Determining used camera values - Nikon

Discussion in 'Nikon' started by randy_jk, May 12, 2004.

  1. I have some older gear that I want to sell - A Nikon FE and 3 lenses in exceptional
    condition and an older F2 and lenses in lesser condition. I even have an old Rolleiflex 3.5.
    I checked out the KEH catalog and was surprised by the high asking prices of used manual
    Nikon gear. But when I notice prices received by private parties, the prices are far lower,
    especially Ebay. Any advice you would have to pricing expectations and setting prices for
    this type of gear would be appreciated. 2 of the FE lenses in particular show high prices in
    KEH, the 28 2.8 and the 105 f2.5. I also have the 33-70 f3.3-4.5.
     
  2. KEH gives you a week or two : you can return the item for a refund or a replacement.
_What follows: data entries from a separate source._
-- pv_equiv track=rewrite | github.com/MrHamdulay/csc3-capstone | examples/data/Assignment_4/xlxsab001/piglatin.py | a_pos
-- ===== SOURCE A (Python) =====
-- def a_pos(word):
--     count = 0
--     pos1 = 0
--     pos2 = 0
--     for i in range(len(word)-1,-1,-1):
--         if word[i] == "a":count+=1
--         if count == 2:
--             pos1=i
--             count+=1
--     for i in range(len(word)-1,-1,-1):
--         if word[i] == "a":
--             pos2 = i
--             break
--     return pos1, pos2
-- ===== SOURCE B (Python) =====
-- def a_pos(word):
--     positions = [i for i, c in enumerate(word) if c == "a"]
--     pos2 = positions[-1] if positions else 0
--     pos1 = positions[-2] if len(positions) >= 2 else 0
--     return pos1, pos2
-- ===== Notes on version B (the rewrite author's own statement) =====
-- stated objective: alternative
-- what changed: A makes two backward index scans over the string with a counter state machine (count jumps 1->2->3 to latch the second-last match position); B makes one forward pass that builds the list of all match positions and simply selects its last and second-last entries (default 0).
import Mathlib
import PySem

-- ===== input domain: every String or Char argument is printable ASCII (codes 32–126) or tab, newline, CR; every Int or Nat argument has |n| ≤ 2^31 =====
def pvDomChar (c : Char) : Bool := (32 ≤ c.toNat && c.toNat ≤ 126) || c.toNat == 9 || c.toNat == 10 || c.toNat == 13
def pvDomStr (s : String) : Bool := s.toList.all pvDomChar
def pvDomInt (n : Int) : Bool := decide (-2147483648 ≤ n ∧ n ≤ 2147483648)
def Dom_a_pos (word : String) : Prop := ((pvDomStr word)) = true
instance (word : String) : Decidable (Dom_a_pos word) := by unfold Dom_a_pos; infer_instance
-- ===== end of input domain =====

-- B replaces A's reverse counter-scan + second reverse scan by one forward pass that
-- collects all 'a' positions and selects the last two entries (objective: alternative).

-- ===== PORT A =====
-- body of A's first loop (count/pos1 update for index i)
def aStep (cs : List Char) (st : Int × Int) (i : Int) : Int × Int :=
  let count := if PySem.List.pyGet? cs i = some 'a' then st.1 + 1 else st.1
  if count = 2 then (count + 1, i) else (count, st.2)

-- second loop of A: scans indices, breaks at the first 'a' (port of the loop with `break`)
def aSecondLoop (cs : List Char) : List Int → Int → Int
  | [], pos2 => pos2
  | i :: rest, pos2 =>
    if PySem.List.pyGet? cs i = some 'a' then i else aSecondLoop cs rest pos2

def a_pos (word : String) : Int × Int :=
  let cs := word.toList
  let n : Int := (cs.length : Int)
  let st := (PySem.List.pyRange (n - 1) (-1) (-1)).foldl (aStep cs) (0, 0)
  let pos2 := aSecondLoop cs (PySem.List.pyRange (n - 1) (-1) (-1)) 0
  (st.2, pos2)

-- ===== PORT B =====
def a_pos_alt (word : String) : Int × Int :=
  let positions := ((PySem.List.enumerate word.toList 0).filter (fun p => p.2 == 'a')).map (fun p => p.1)
  let pos2 := if positions ≠ [] then (PySem.List.pyGet? positions (-1)).getD 0 else 0
  let pos1 := if 2 ≤ positions.length then (PySem.List.pyGet? positions (-2)).getD 0 else 0
  (pos1, pos2)

-- ===== PRECONDITION & SPEC =====
def Spec_a_pos (word : String) (out : Int × Int) : Prop := out = a_pos_alt word
instance (word : String) (out : Int × Int) : Decidable (Spec_a_pos word out) := by unfold Spec_a_pos; infer_instance

-- ===== CLAIM (what is proved, stated in full; the proofs are below) =====
def Claim_equal_a_pos : Prop := ∀ (word : String), Dom_a_pos word → Spec_a_pos word (a_pos word)

-- ===== LEMMAS AND PROOFS =====

-- B's positions list, over a char list
def posList (cs : List Char) : List Int :=
  ((PySem.List.enumerate cs 0).filter (fun p => p.2 == 'a')).map (fun p => p.1)

-- the same positions, highest first (the order A's reverse scans meet them)
def revPos (cs : List Char) : List Int := (posList cs).reverse

lemma posList_append (ds : List Char) (c : Char) :
    posList (ds ++ [c]) = posList ds ++ (if c = 'a' then [(ds.length : Int)] else []) := by
  unfold posList
  rw [PySem.List.enumerate_append, List.filter_append, List.map_append]
  by_cases h : c = 'a' <;>
    simp [PySem.List.enumerate, h]

lemma revPos_append (ds : List Char) (c : Char) :
    revPos (ds ++ [c]) = (if c = 'a' then ((ds.length : Int)) :: revPos ds else revPos ds) := by
  unfold revPos
  rw [posList_append]
  by_cases h : c = 'a' <;> simp [h]

lemma pyGet?_append_left (ds : List Char) (c : Char) {i : Int}
    (h0 : 0 ≤ i) (h1 : i < (ds.length : Int)) :
    PySem.List.pyGet? (ds ++ [c]) i = PySem.List.pyGet? ds i := by
  rw [PySem.List.pyGet?_of_nonneg _ h0, PySem.List.pyGet?_of_nonneg _ h0]
  have : i.toNat < ds.length := by omega
  rw [List.getElem?_append_left this]

lemma aSecondLoop_congr (ds : List Char) (c : Char) (L : List Int)
    (hL : ∀ i ∈ L, 0 ≤ i ∧ i < (ds.length : Int)) (p : Int) :
    aSecondLoop (ds ++ [c]) L p = aSecondLoop ds L p := by
  induction L with
  | nil => rfl
  | cons i rest ih =>
    have hi := hL i (by simp)
    simp only [aSecondLoop, pyGet?_append_left ds c hi.1 hi.2]
    split
    · rfl
    · exact ih (fun j hj => hL j (by simp [hj]))

lemma aSecondLoop_spec (cs : List Char) (p : Int) :
    aSecondLoop cs (PySem.List.pyRange ((cs.length : Int) - 1) (-1) (-1)) p
      = (revPos cs).headD p := by
  induction cs using List.reverseRecOn with
  | nil =>
    rw [PySem.List.pyRange_neg_one_eq_nil (by norm_num)]
    simp [aSecondLoop, revPos, posList, PySem.List.enumerate]
  | append_singleton ds c ih =>
    have hlen : (((ds ++ [c]).length : Int)) - 1 = (ds.length : Int) := by
      simp only [List.length_append, List.length_cons, List.length_nil]
      push_cast; ring
    rw [hlen, PySem.List.pyRange_neg_one_cons (by omega)]
    simp only [aSecondLoop, PySem.List.pyGet?_append_length ds [] c]
    rw [revPos_append]
    by_cases h : c = 'a'
    · simp [h]
    · have hr : ∀ i ∈ PySem.List.pyRange ((ds.length : Int) - 1) (-1) (-1),
          0 ≤ i ∧ i < (ds.length : Int) := by
        intro i hi
        rw [PySem.List.mem_pyRange_neg_one] at hi
        omega
      rw [if_neg (by simp [h]), aSecondLoop_congr ds c _ hr, ih]
      simp [h]

-- what A's first loop computes, given the reachable entry states 0, 1 and ≥ 3
lemma aFirstLoop_spec (cs : List Char) (st : Int × Int)
    (hst : st.1 = 0 ∨ st.1 = 1 ∨ 3 ≤ st.1) :
    (PySem.List.pyRange ((cs.length : Int) - 1) (-1) (-1)).foldl (aStep cs) st
      = (if st.1 = 0 then
           (match revPos cs with
            | [] => (0, st.2)
            | [_] => (1, st.2)
            | _ :: y :: _ => (((revPos cs).length : Int) + 1, y))
         else if st.1 = 1 then
           (match revPos cs with
            | [] => (1, st.2)
            | x :: _ => (((revPos cs).length : Int) + 2, x))
         else (st.1 + ((revPos cs).length : Int), st.2)) := by
  induction cs using List.reverseRecOn generalizing st with
  | nil =>
    rw [PySem.List.pyRange_neg_one_eq_nil (by norm_num)]
    have hrev : revPos ([] : List Char) = [] := by
      simp [revPos, posList, PySem.List.enumerate]
    rw [hrev]
    obtain ⟨s1, s2⟩ := st
    rcases hst with h | h | h <;> split_ifs <;> simp_all
  | append_singleton ds c ih =>
    have hlen : (((ds ++ [c]).length : Int)) - 1 = (ds.length : Int) := by
      simp only [List.length_append, List.length_cons, List.length_nil]
      push_cast; ring
    rw [hlen, PySem.List.pyRange_neg_one_cons (by omega), List.foldl_cons]
    have hr : ∀ (acc : Int × Int), ∀ i ∈ PySem.List.pyRange ((ds.length : Int) - 1) (-1) (-1),
        aStep (ds ++ [c]) acc i = aStep ds acc i := by
      intro acc i hi
      rw [PySem.List.mem_pyRange_neg_one] at hi
      unfold aStep
      rw [pyGet?_append_left ds c (by omega) (by omega)]
    rw [PySem.List.foldl_congr_mem _ _ _ _ hr, revPos_append]
    by_cases h : c = 'a'
    · rcases hst with h0 | h1 | h3
      · -- count 0 → 1
        have hstep : aStep (ds ++ [c]) st ((ds.length : Int)) = (1, st.2) := by
          unfold aStep
          rw [PySem.List.pyGet?_append_length ds [] c]
          simp [h, h0]
        rw [hstep, ih (1, st.2) (by right; left; rfl)]
        rcases hq : revPos ds with _ | ⟨x, t⟩ <;> (simp [h0, h]; try omega)
      · -- count 1 → 2 → record, count 3
        have hstep : aStep (ds ++ [c]) st ((ds.length : Int)) = (3, (ds.length : Int)) := by
          unfold aStep
          rw [PySem.List.pyGet?_append_length ds [] c]
          simp [h, h1]
        rw [hstep, ih (3, (ds.length : Int)) (by right; right; show (3:Int) ≤ 3; norm_num)]
        rcases hq : revPos ds with _ | ⟨x, t⟩ <;> (simp [h1, h]; try omega)
      · -- count ≥ 3
        have hstep : aStep (ds ++ [c]) st ((ds.length : Int)) = (st.1 + 1, st.2) := by
          unfold aStep
          rw [PySem.List.pyGet?_append_length ds [] c]
          have : st.1 + 1 ≠ 2 := by omega
          simp [h, this]
        rw [hstep, ih (st.1 + 1, st.2) (by right; right; show (3:Int) ≤ st.1 + 1; omega)]
        have h0 : st.1 ≠ 0 := by omega
        have h1 : st.1 ≠ 1 := by omega
        have ha : st.1 + 1 ≠ 0 := by omega
        have hb : st.1 + 1 ≠ 1 := by omega
        simp [h, h0, h1, ha, hb, Prod.ext_iff]
        omega
    · -- c not 'a': state unchanged
      have hstep : aStep (ds ++ [c]) st ((ds.length : Int)) = st := by
        unfold aStep
        rw [PySem.List.pyGet?_append_length ds [] c]
        have : st.1 ≠ 2 := by rcases hst with h'|h'|h' <;> omega
        simp [h, this]
      rw [hstep, ih st hst]
      simp [h]

lemma posList_toList (word : String) :
    ((PySem.List.enumerate word.toList 0).filter (fun p => p.2 == 'a')).map (fun p => p.1)
      = posList word.toList := rfl

-- ===== VERDICT (by name: the statement is the Claim_ definition above) =====
theorem a_pos_spec : Claim_equal_a_pos := by
  intro word _
  unfold Spec_a_pos a_pos a_pos_alt
  rw [posList_toList]
  set cs := word.toList with hcs
  have hL2 := aSecondLoop_spec cs 0
  have hL1 := aFirstLoop_spec cs (0, 0) (by simp)
  simp only [hL2, hL1]
  rcases hq : revPos cs with _ | ⟨x, t⟩
  · -- no 'a'
    have hp : posList cs = [] := by
      have := congrArg List.reverse hq
      simpa [revPos] using this
    simp [hp]
  · rcases ht : t with _ | ⟨y, t2⟩
    · -- exactly one 'a'
      subst ht
      have hp : posList cs = [x] := by
        have := congrArg List.reverse hq
        simpa [revPos] using this
      simp [hp, PySem.List.pyGet?_neg_one]
    · -- at least two 'a's
      subst ht
      have hp : posList cs = (y :: t2).reverse ++ [x] := by
        have := congrArg List.reverse hq
        simpa [revPos] using this
      have hlen : 2 ≤ (posList cs).length := by simp [hp]
      have hlast : (PySem.List.pyGet? (posList cs) (-1)).getD 0 = x := by
        rw [PySem.List.pyGet?_neg_one, hp]
        simp
      have hsnd : (PySem.List.pyGet? (posList cs) (-2)).getD 0 = y := by
        have h2 : ((-2 : Int)) = -((2 : Nat) : Int) := by norm_num
        rw [h2, PySem.List.pyGet?_neg_natCast _ 2 (by norm_num) hlen, hp]
        have : ((y :: t2).reverse ++ [x]).length - 2 = t2.length := by simp
        rw [this]
        simp
      have hne : posList cs ≠ [] := by simp [hp]
      simp only [hne, hlen, if_pos, hlast, hsnd, ne_eq, not_false_eq_true]
      simp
    KEH gives you a 60-day "warranty."




    Plus they pay rent, taxes, salaries.





    On the other hand, a private seller sells the equipment and you become the new owner. Not much else goes on with a Internet deal. You can sometimes get 80 percent of the KEH price but there is no set amount you should expect.




    Good luck!
     
  3. Retail stores in general will charge a higher price for used gear because they will
    provide a satisfaction guarantee and possibly a 90 day warranty. They also have to
    cover the cost of inspection, grading the item and any repair that may be necessary to
    make the item marketable, and finally listing the item. As in used cars... trade in value
    is usually low and selling price is set by market demand. Set your price based on
    researching prices on photo.net, EBay and other websites and based on the true
    condition of the item being sold, and provide pictures if requested. This website has
    allowed me to sell several items at my asking price and the seller has little risk, just
    be sure to request a money order or bank check for payment. One word of caution for
    EBay - there is a mix of great and not so great buyers and sellers, so if you list an
    item that the buyer does not fullfill payment on you're out the listing
    fee.

    happy selling...
     
  4. In addition to the 'warranty', I think the missing link may be the grade expectation. I buy 'bargain' gear from KEH, and I do it often. I have high expectations from it. I assume that any 'minty' ebay item offered for sale (by a stranger) is actually equivalent to KEH's 'bargain'. $95 - 139 for a 28/2.8 seems like a fair price to me. Don't expect to get $225 for it, just because KEH has a few 'like new minus' ones priced like that. Commanding the higher prices is very much about the reputation of the seller.
     
  5. If selling on Ebay, just make sure that you are selling the right day and time. For example if you're seling the same item the same time when many other people do, and only few buyers around, you won't be able to get the price that you expect. make sure the pictures you sent really clear for buyers to see...and if the item is good, do not hesitate to give a short warranty. I disagree that buying on Ebay is like buying from stranger. Some camera stores also have their auctions available there. It is all depend on how you do your selling and shopping.
     
  6. Another factor to consider is time of year. A lot of used camera
    gear, particularly 35mm manual focus gear, is bought by
    highschool and junior college students who have enrolled in a
    photography class. Thus, there is greater demand at the start of
    an academic semester when such classes begin, and lesser
    demand at the end of semesters. Further, prices for manual
    focus film camera equipment seems a little soft now -- rush to
    digital?
     
  7. Manual focus film gear has been declining in price for a while now; I think it's worse than "soft." All the above advice is good. A lot of people put a free add on photonet for a week, and if it doesn't move, they go to the auction site. Go to "advanced search" in the search field, and search "completed items" to see what the market looks like. An awful lot of people are dumping old gear to meet the high entry fee to the digital circus. Supply exceeds demand.